School starts in exactly a week. A week. Whoa.
When I was younger, I used to get so excited for the idea of going back to school because it was a new beginning and all the other crap that had happened before was instantly erased, as though it had never even happened… okay, so maybe that’s not true. But it was honestly what I believed, and gave me hope that maybe this year, things would be different, better. I’d get a new hair cut, but some new clothes–or try to figure out something to do with my old clothes–and spend the night before trying to figure out how to look perfect. Maybe television had skewed my perspective, but I honestly believed if I could just look perfect then maybe things would be different, maybe life really would be like tv.
The summer between grade 9, and middle school, and grade 10, my first year of high school, was when the change really happened. Grade 9, I had found myself weighing the most I ever weighed: 168 pounds. By the time I had started grade 10, I was 108 pounds. Over the course of the summer I had lost 60 pounds and people instantly noticed. This time, it was almost like I really was a different person. People could barely recognize me. A new beginning, a new start. But even then, things weren’t how I imagined and High School wasn’t how I imagined. I guess my expectations of starting over brand new were… silly. This is High School were talking about.

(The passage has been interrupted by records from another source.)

-- pv_equiv track=rewrite | github.com/HODLKONG64/the-brain | wiki-citation-checker.py | _remove_lines_containing_url
-- ===== SOURCE A (Python) =====
-- def _remove_lines_containing_url(wikitext: str, dead_url: str) -> str:
--     """
--     Remove all lines from *wikitext* that contain *dead_url*.
--
--     This covers bullet points, ref tags, and bare citation lines.
--     Blank lines left adjacent are collapsed to a single blank line.
--     """
--     lines = wikitext.splitlines()
--     filtered = [line for line in lines if dead_url not in line]
--     # Collapse runs of blank lines into at most one blank line.
--     result: list = []
--     prev_blank = False
--     for line in filtered:
--         is_blank = not line.strip()
--         if is_blank and prev_blank:
--             continue
--         result.append(line)
--         prev_blank = is_blank
--     return "\n".join(result)
-- ===== SOURCE B (Python) =====
-- def _remove_lines_containing_url(wikitext: str, dead_url: str) -> str:
--     """Remove lines containing dead_url; collapse adjacent blank lines.
--
--     Stateless formulation: a kept line is dropped only when it is blank
--     and its predecessor among the kept lines is also blank, so we pair
--     each surviving line with its predecessor and filter in one pass.
--     """
--     filtered = [line for line in wikitext.splitlines() if dead_url not in line]
--     kept = [line for prev, line in zip([None] + filtered, filtered)
--             if prev is None or line.strip() or prev.strip()]
--     return "\n".join(kept)
-- ===== Notes on version B (the rewrite author's own statement) =====
-- stated objective: simpler
-- what changed: Replaces A's stateful loop with a prev_blank flag and an appended accumulator by a stateless one-pass comprehension that pairs each surviving line with its predecessor (zip with a None-prefixed copy) and keeps a line unless both it and its predecessor are blank.
import Mathlib
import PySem

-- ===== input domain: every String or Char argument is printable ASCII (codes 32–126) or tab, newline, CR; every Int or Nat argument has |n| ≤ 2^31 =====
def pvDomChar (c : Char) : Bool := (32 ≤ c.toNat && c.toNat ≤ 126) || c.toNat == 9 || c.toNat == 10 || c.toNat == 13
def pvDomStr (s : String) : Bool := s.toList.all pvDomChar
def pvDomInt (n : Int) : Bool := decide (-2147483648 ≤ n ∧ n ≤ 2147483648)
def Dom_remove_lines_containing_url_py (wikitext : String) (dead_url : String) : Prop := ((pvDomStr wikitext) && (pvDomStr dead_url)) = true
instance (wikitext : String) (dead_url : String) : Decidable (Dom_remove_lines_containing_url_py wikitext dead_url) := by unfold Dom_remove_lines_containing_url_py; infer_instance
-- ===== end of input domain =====

-- B replaces A's stateful prev_blank loop by a stateless pairwise filter (each line zipped with its predecessor); objective: simpler.

-- ===== PORT A =====
def remove_lines_containing_url_py (wikitext : String) (dead_url : String) : String :=
  let lines := PySem.Str.splitlines wikitext
  let filtered := lines.filter (fun line => !(PySem.Str.isIn dead_url line))
  let res := filtered.foldl
    (fun (st : List String × Bool) line =>
      let is_blank := PySem.Str.strip line == ""
      if is_blank && st.2 then st
      else (st.1 ++ [line], is_blank))
    ([], false)
  PySem.Str.join "\n" res.1

-- ===== PORT B =====
def remove_lines_containing_url_py_alt (wikitext : String) (dead_url : String) : String :=
  let filtered := (PySem.Str.splitlines wikitext).filter (fun line => !(PySem.Str.isIn dead_url line))
  let kept := ((((none : Option String) :: filtered.map some).zip filtered).filter
      (fun pl => pl.1.isNone || !(PySem.Str.strip pl.2 == "") || !(PySem.Str.strip (pl.1.getD "") == ""))).map (·.2)
  PySem.Str.join "\n" kept

-- ===== PRECONDITION & SPEC =====
def Spec_remove_lines_containing_url_py (wikitext : String) (dead_url : String) (out : String) : Prop := out = remove_lines_containing_url_py_alt wikitext dead_url
instance (wikitext : String) (dead_url : String) (out : String) : Decidable (Spec_remove_lines_containing_url_py wikitext dead_url out) := by unfold Spec_remove_lines_containing_url_py; infer_instance

-- ===== CLAIM (what is proved, stated in full; the proofs are below) =====
def Claim_equal_remove_lines_containing_url_py : Prop := ∀ (wikitext : String) (dead_url : String), Dom_remove_lines_containing_url_py wikitext dead_url → Spec_remove_lines_containing_url_py wikitext dead_url (remove_lines_containing_url_py wikitext dead_url)

-- ===== LEMMAS AND PROOFS =====

-- A's loop body, named for the proofs (the port keeps it inline; definitionally equal)
def pvStep (st : List String × Bool) (line : String) : List String × Bool :=
  let is_blank := PySem.Str.strip line == ""
  if is_blank && st.2 then st
  else (st.1 ++ [line], is_blank)

-- prev_blank corresponding to an optional predecessor line
def pvPrevBlank : Option String → Bool
  | none => false
  | some s => PySem.Str.strip s == ""

def pvCond (pl : Option String × String) : Bool :=
  pl.1.isNone || !(PySem.Str.strip pl.2 == "") || !(PySem.Str.strip (pl.1.getD "") == "")

-- A's loop, started with prev_blank = pvPrevBlank prev, produces exactly B's pairwise filter.
lemma pv_loop_eq (fs : List String) : ∀ (acc : List String) (prev : Option String),
    (fs.foldl pvStep (acc, pvPrevBlank prev)).1
    = acc ++ (((prev :: fs.map some).zip fs).filter pvCond).map (·.2) := by
  induction fs with
  | nil => intro acc prev; simp
  | cons l rest ih =>
    intro acc prev
    rw [List.foldl_cons]
    cases prev with
    | none =>
      have hfold : pvStep (acc, pvPrevBlank none) l = (acc ++ [l], pvPrevBlank (some l)) := by
        simp [pvStep, pvPrevBlank]
      rw [hfold, ih (acc ++ [l]) (some l)]
      simp [pvCond]
    | some s =>
      by_cases hl : PySem.Str.strip l = "" <;> by_cases hs : PySem.Str.strip s = ""
      · -- l blank, predecessor blank: A skips l, B's filter drops the pair
        have hfold : pvStep (acc, pvPrevBlank (some s)) l = (acc, pvPrevBlank (some l)) := by
          simp [pvStep, pvPrevBlank, hl, hs]
        rw [hfold, ih acc (some l)]
        simp [pvCond, hl, hs]
      · have hfold : pvStep (acc, pvPrevBlank (some s)) l = (acc ++ [l], pvPrevBlank (some l)) := by
          simp [pvStep, pvPrevBlank, hs]
        rw [hfold, ih (acc ++ [l]) (some l)]
        simp [pvCond, hs]
      · have hfold : pvStep (acc, pvPrevBlank (some s)) l = (acc ++ [l], pvPrevBlank (some l)) := by
          simp [pvStep, pvPrevBlank, hl]
        rw [hfold, ih (acc ++ [l]) (some l)]
        simp [pvCond, hl]
      · have hfold : pvStep (acc, pvPrevBlank (some s)) l = (acc ++ [l], pvPrevBlank (some l)) := by
          simp [pvStep, pvPrevBlank, hl]
        rw [hfold, ih (acc ++ [l]) (some l)]
        simp [pvCond, hl]

-- ===== VERDICT (by name: the statement is the Claim_ definition above) =====
theorem remove_lines_containing_url_py_spec : Claim_equal_remove_lines_containing_url_py := by
  intro wikitext dead_url _
  unfold Spec_remove_lines_containing_url_py
  unfold remove_lines_containing_url_py remove_lines_containing_url_py_alt
  exact congrArg (PySem.Str.join "\n")
    ((pv_loop_eq
      ((PySem.Str.splitlines wikitext).filter (fun line => !(PySem.Str.isIn dead_url line))) [] none).trans (List.nil_append _))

Anyways, here I am again, a week away from back to school, and I have that same excitement I always get. My mind drifts to this year, and what I’m going to wear on the first day, and how exciting everything is. I have the itch to clean my room–actually, it’s more than an itch, I just have to get around my allergies–and to get organzied, and to watch Buffy the Vampire Slayer. For some reason, that has always been my back to school show of choice. I wonder what that says about me? At least I’m no longer wishing that school was like on Buffy the Vampire Slayer… kinda.
Even still, I have that silly excitement, a whole curiosity for how the year is going to go. I could gush for hours about everything–Andrew and his own apartment, my awesome classes, attempting to have more of an active, healthy, social life…
Instead, I’m going to put on Buffy, get out of bed, and start to clean my room. Old habits die hard.